**EXERCISE DATA:**
-- pv_equiv track=rewrite | github.com/katherinemumu/python | APR2020/150OddPair.py | yeah
-- ===== SOURCE A (Python) =====
-- def yeah(l):
--     for i in range(len(l)):
--         for j in range(len(l)):
--             if i != j:
--                 p = i * j
--                 if (p % 2 == 1):
--                     return True
--     return False
-- ===== SOURCE B (Python) =====
-- def yeah(l):
--     # Indices i != j with i*j odd exist iff there are two distinct odd indices,
--     # i.e. indices 1 and 3 exist, i.e. len(l) >= 4.
--     return len(l) >= 4
-- ===== Notes on version B (the rewrite author's own statement) =====
-- stated objective: faster
-- what changed: Replaced the O(n^2) scan over index pairs by the closed form len(l) >= 4 (an odd product i*j needs two distinct odd indices, smallest being 1 and 3).
import Mathlib
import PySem

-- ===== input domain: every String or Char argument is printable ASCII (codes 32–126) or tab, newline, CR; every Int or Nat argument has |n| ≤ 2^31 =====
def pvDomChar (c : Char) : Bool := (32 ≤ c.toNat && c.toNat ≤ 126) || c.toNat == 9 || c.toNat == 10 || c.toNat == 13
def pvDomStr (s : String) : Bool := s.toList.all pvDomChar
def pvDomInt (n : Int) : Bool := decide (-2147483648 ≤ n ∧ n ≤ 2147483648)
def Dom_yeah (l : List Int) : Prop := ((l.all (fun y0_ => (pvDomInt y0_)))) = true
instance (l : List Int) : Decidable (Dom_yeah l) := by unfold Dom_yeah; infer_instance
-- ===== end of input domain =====

-- B replaces A's O(n^2) scan over index pairs with the closed form len(l) >= 4
-- (an odd product i*j needs two distinct odd indices, the smallest being 1 and 3).

-- ===== PORT A =====
-- nested for-loops over range(len(l)) with early 'return True' = List.any over pyRange
def yeah (l : List Int) : Bool :=
  (PySem.List.pyRange 0 l.length 1).any (fun i =>
    (PySem.List.pyRange 0 l.length 1).any (fun j =>
      decide (i ≠ j) && (PySem.Int.mod (i * j) 2 == 1)))

-- ===== PORT B =====
def yeah_alt (l : List Int) : Bool := decide (4 ≤ l.length)

-- ===== PRECONDITION & SPEC =====
def Spec_yeah (l : List Int) (out : Bool) : Prop := out = yeah_alt l
instance (l : List Int) (out : Bool) : Decidable (Spec_yeah l out) := by unfold Spec_yeah; infer_instance

-- ===== CLAIM (what is proved, stated in full; the proofs are below) =====
def Claim_equal_yeah : Prop := ∀ (l : List Int), Dom_yeah l → Spec_yeah l (yeah l)

-- ===== LEMMAS AND PROOFS =====

theorem yeah_eq (l : List Int) : yeah l = yeah_alt l := by
  unfold yeah yeah_alt
  apply Bool.eq_iff_iff.mpr
  simp only [List.any_eq_true, PySem.List.mem_pyRange_one, Bool.and_eq_true,
    decide_eq_true_eq, beq_iff_eq]
  constructor
  · rintro ⟨i, ⟨hi0, hin⟩, j, ⟨hj0, hjn⟩, hne, hmod⟩
    rw [PySem.Int.mod_eq_emod_of_pos (by omega : (0:Int) < 2)] at hmod
    -- i*j odd forces i, j odd, hence i,j ∈ {1,3,...}; distinct odd i,j < n forces n ≥ 4
    have hio : i % 2 = 1 := by
      rcases Int.emod_two_eq i with h2 | h2
      · exfalso
        have hd : (2:Int) ∣ i * j := Dvd.dvd.mul_right (Int.dvd_of_emod_eq_zero h2) j
        have := Int.emod_eq_zero_of_dvd hd
        omega
      · exact h2
    have hjo : j % 2 = 1 := by
      rcases Int.emod_two_eq j with h2 | h2
      · exfalso
        have hd : (2:Int) ∣ i * j := Dvd.dvd.mul_left (Int.dvd_of_emod_eq_zero h2) i
        have := Int.emod_eq_zero_of_dvd hd
        omega
      · exact h2
    omega
  · intro h
    refine ⟨1, ⟨by omega, by omega⟩, 3, ⟨by omega, by omega⟩, by omega, ?_⟩
    rw [PySem.Int.mod_eq_emod_of_pos (by omega : (0:Int) < 2)]; decide

-- ===== VERDICT (by name: the statement is the Claim_ definition above) =====
theorem yeah_spec : Claim_equal_yeah := by
  intro l _
  unfold Spec_yeah
  exact yeah_eq l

**EXERCISE OBJECTIVE:** Which lines of the records above contain the word "theorem"? Copy each of them.

**PROBLEM SOLUTION:**
theorem yeah_eq (l : List Int) : yeah l = yeah_alt l := by
theorem yeah_spec : Claim_equal_yeah := by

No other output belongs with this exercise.